* The records:
-- pv_equiv track=rewrite | github.com/dcceew-bdr/bdr-dq | dq/scoring_manager.py | calculate_subgroup_min_score
-- ===== SOURCE A (Python) =====
-- def calculate_subgroup_min_score(dictionary):
--     grouped_values = {}
--     for key, value in dictionary.items():
--         main_group, _ = key.split(':', 1)
--         if main_group in grouped_values:
--             grouped_values[main_group] = min(grouped_values[main_group], value)
--         else:
--             grouped_values[main_group] = value
--     return sum(grouped_values.values())
-- ===== SOURCE B (Python) =====
-- def calculate_subgroup_min_score(dictionary):
--     items = []
--     for key, value in dictionary.items():
--         main_group, _ = key.split(':', 1)
--         items.append((main_group, value))
--     groups = []
--     for g, _ in items:
--         if g not in groups:
--             groups.append(g)
--     return sum(min(v for g2, v in items if g2 == g) for g in groups)
-- ===== Notes on version B (the rewrite author's own statement) =====
-- stated objective: alternative
-- what changed: B drops the dictionary entirely: it lists the distinct main groups in first-seen order, then for each group rescans the items and takes min of the matching values (nested scans, O(n*g)), instead of A's single pass maintaining a per-group running min in a dict.
import Mathlib
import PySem

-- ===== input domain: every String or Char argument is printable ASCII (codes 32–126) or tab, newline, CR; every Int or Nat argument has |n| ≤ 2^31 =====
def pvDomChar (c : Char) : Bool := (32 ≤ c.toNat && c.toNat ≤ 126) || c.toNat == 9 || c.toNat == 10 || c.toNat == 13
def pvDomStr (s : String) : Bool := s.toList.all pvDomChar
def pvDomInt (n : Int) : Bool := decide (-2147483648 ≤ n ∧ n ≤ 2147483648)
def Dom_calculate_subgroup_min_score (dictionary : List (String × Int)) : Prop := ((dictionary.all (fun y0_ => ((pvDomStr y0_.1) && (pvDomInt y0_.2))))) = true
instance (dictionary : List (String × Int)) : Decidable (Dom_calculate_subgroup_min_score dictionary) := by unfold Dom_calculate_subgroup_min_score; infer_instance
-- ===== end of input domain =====

-- B lists the distinct main groups in first-seen order, then rescans the items per group
-- to take min of the matching values — no dict, nested scans instead of A's running-min pass.


-- ===== PORT A =====
-- key.split(':', 1)[0]; under Pre_ every key contains ':' so the unpacking in A succeeds.
def pvMainGroup (s : String) : String :=
  ((PySem.Str.splitMax? s ":" 1).getD []).headD ""

def calculate_subgroup_min_score (dictionary : List (String × Int)) : Int :=
  let grouped := dictionary.foldl
    (fun (g : PySem.Dict String Int) kv =>
      let main_group := pvMainGroup kv.1
      if g.contains main_group then
        g.insert main_group (min (g.getD main_group 0) kv.2)
      else
        g.insert main_group kv.2)
    PySem.Dict.empty
  grouped.values.sum

-- ===== PORT B =====
-- B's 'groups' loop (append if 'not in') is exactly PySem.Set.ofList over the group list;
-- Python's min raises on an empty generator, but each g comes from items so its filter is
-- nonempty and the '.getD 0' default is never reached.
def calculate_subgroup_min_score_alt (dictionary : List (String × Int)) : Int :=
  let items := dictionary.map (fun kv => (pvMainGroup kv.1, kv.2))
  let groups : PySem.Set String := PySem.Set.ofList (items.map (fun p => p.1))
  (groups.map (fun g =>
    (PySem.List.min? ((items.filter (fun p => p.1 == g)).map (fun p => p.2))
      (fun x => x)).getD 0)).sum

-- ===== PRECONDITION & SPEC =====
-- Pre_ excludes exactly the dictionaries with a key not containing ':' — there A's
-- 'main_group, _ = key.split(':', 1)' raises ValueError (one piece cannot unpack into two).
def Pre_calculate_subgroup_min_score (dictionary : List (String × Int)) : Prop :=
  ∀ kv ∈ dictionary, ':' ∈ kv.1.toList
instance (dictionary : List (String × Int)) : Decidable (Pre_calculate_subgroup_min_score dictionary) := by unfold Pre_calculate_subgroup_min_score; infer_instance

def pvWitness_calculate_subgroup_min_score : (List (String × Int)) := [("a:x", 3), ("a:y", 1), ("b:z", 5)]

def Spec_calculate_subgroup_min_score (dictionary : List (String × Int)) (out : Int) : Prop := out = calculate_subgroup_min_score_alt dictionary
instance (dictionary : List (String × Int)) (out : Int) : Decidable (Spec_calculate_subgroup_min_score dictionary out) := by unfold Spec_calculate_subgroup_min_score; infer_instance

-- ===== CLAIM (what is proved, stated in full; the proofs are below) =====
def Claim_equal_calculate_subgroup_min_score : Prop := ∀ (dictionary : List (String × Int)), Dom_calculate_subgroup_min_score dictionary → Pre_calculate_subgroup_min_score dictionary → Spec_calculate_subgroup_min_score dictionary (calculate_subgroup_min_score dictionary)

-- ===== LEMMAS AND PROOFS =====
-- A's loop body, over the (main-group, value) projection of the input
def pvStepA (g : PySem.Dict String Int) (p : String × Int) : PySem.Dict String Int :=
  if g.contains p.1 then g.insert p.1 (min (g.getD p.1 0) p.2) else g.insert p.1 p.2

-- optional running minimum
def pvOmin (o : Option Int) (v : Int) : Option Int :=
  some (match o with | none => v | some a => min a v)

theorem pvStepA_get? (d : PySem.Dict String Int) (p : String × Int) (c : String) :
    (pvStepA d p).get? c = if p.1 == c then pvOmin (d.get? c) p.2 else d.get? c := by
  unfold pvStepA pvOmin
  by_cases h : p.1 = c
  · subst h
    by_cases hc : d.contains p.1
    · rw [PySem.Dict.contains_eq_isSome_get?] at hc
      cases hget : d.get? p.1 with
      | none => rw [hget] at hc; simp at hc
      | some a =>
        simp [PySem.Dict.get?_insert_self, PySem.Dict.getD_eq_get?_getD, hget,
          PySem.Dict.contains_eq_isSome_get?]
    · have hnone : d.get? p.1 = none := by
        rw [PySem.Dict.contains_eq_isSome_get?] at hc
        cases hget : d.get? p.1 with
        | none => rfl
        | some a => rw [hget] at hc; simp at hc
      simp [hc, hnone, PySem.Dict.get?_insert_self]
  · have h' : c ≠ p.1 := fun hh => h hh.symm
    simp [h]
    split <;> simp [PySem.Dict.get?_insert_of_ne _ _ h']

theorem pvFoldA_get? (l : List (String × Int)) (d : PySem.Dict String Int) (c : String) :
    (l.foldl pvStepA d).get? c
      = ((l.filter (fun p => p.1 == c)).map (fun p => p.2)).foldl pvOmin (d.get? c) := by
  induction l generalizing d with
  | nil => rfl
  | cons p l ih =>
    simp only [List.foldl_cons, List.filter_cons]
    rw [ih, pvStepA_get?]
    by_cases h : p.1 = c <;> simp [h]

theorem pvFoldl_omin_some (vs : List Int) (a : Int) :
    vs.foldl pvOmin (some a) = some (vs.foldl min a) := by
  induction vs generalizing a with
  | nil => rfl
  | cons v vs ih => simp [List.foldl_cons, pvOmin, ih]

theorem calculate_subgroup_min_score_spec : Claim_equal_calculate_subgroup_min_score := by
  intro dictionary _ _
  unfold Spec_calculate_subgroup_min_score
  unfold calculate_subgroup_min_score calculate_subgroup_min_score_alt
  simp only
  set l : List (String × Int) := dictionary.map (fun kv => (pvMainGroup kv.1, kv.2)) with hl
  -- A's fold as a fold over the projected list l
  have hA : dictionary.foldl
      (fun (g : PySem.Dict String Int) kv =>
        let main_group := pvMainGroup kv.1
        if g.contains main_group then
          g.insert main_group (min (g.getD main_group 0) kv.2)
        else
          g.insert main_group kv.2)
      PySem.Dict.empty = l.foldl pvStepA PySem.Dict.empty := by
    rw [hl, List.foldl_map]; rfl
  rw [hA]
  set gA := l.foldl pvStepA PySem.Dict.empty with hgA
  -- A's keys are exactly B's groups list
  have hstep : pvStepA = (fun (g : PySem.Dict String Int) (p : String × Int) =>
      g.insert p.1 (if g.contains p.1 then min (g.getD p.1 0) p.2 else p.2)) := by
    funext g p; unfold pvStepA; split <;> simp_all
  have hkA : gA.keys = PySem.Set.update ([] : List String) (l.map (fun p => p.1)) := by
    rw [hgA, hstep]
    have := PySem.Dict.keys_foldl_insert_key l (fun p => p.1)
      (fun (g : PySem.Dict String Int) p => if g.contains p.1 then min (g.getD p.1 0) p.2 else p.2)
      PySem.Dict.empty
    rwa [PySem.Dict.keys_empty] at this
  have hkeys : gA.keys = PySem.Set.ofList (l.map (fun p => p.1)) := by
    rw [hkA, PySem.Set.ofList_eq_foldl]; rfl
  have hndA : gA.keys.Nodup := by
    rw [hgA, hstep]
    exact PySem.Dict.nodup_keys_foldl_insert_key l (fun p => p.1) _
      PySem.Dict.empty PySem.Dict.nodup_keys_empty
  rw [PySem.Dict.values_eq_map_keys gA hndA 0, hkeys]
  apply congrArg List.sum
  apply List.map_congr_left
  intro k hk
  have hget : gA.get? k = ((l.filter (fun p => p.1 == k)).map (fun p => p.2)).foldl pvOmin none := by
    rw [hgA, pvFoldA_get?, PySem.Dict.get?_empty]
  cases hfil : (l.filter (fun p => p.1 == k)).map (fun p => p.2) with
  | nil =>
    exfalso
    rw [← hkeys] at hk
    have : gA.get? k = none := by rw [hget, hfil]; rfl
    exact (PySem.Dict.get?_eq_none_iff_not_mem_keys gA k).mp this hk
  | cons v vs =>
    have : gA.get? k = some (vs.foldl min v) := by
      rw [hget, hfil, List.foldl_cons]
      exact pvFoldl_omin_some vs v
    rw [PySem.Dict.getD_eq_get?_getD]
    rw [this]
    rw [PySem.List.min?_id_cons]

* What you should do: Lines from the one containing "have : gA.get? k = none" through the last line of the records, both included, are the only ones to print, each exactly as it is.

* Finished exercise:
    have : gA.get? k = none := by rw [hget, hfil]; rfl
    exact (PySem.Dict.get?_eq_none_iff_not_mem_keys gA k).mp this hk
  | cons v vs =>
    have : gA.get? k = some (vs.foldl min v) := by
      rw [hget, hfil, List.foldl_cons]
      exact pvFoldl_omin_some vs v
    rw [PySem.Dict.getD_eq_get?_getD]
    rw [this]
    rw [PySem.List.min?_id_cons]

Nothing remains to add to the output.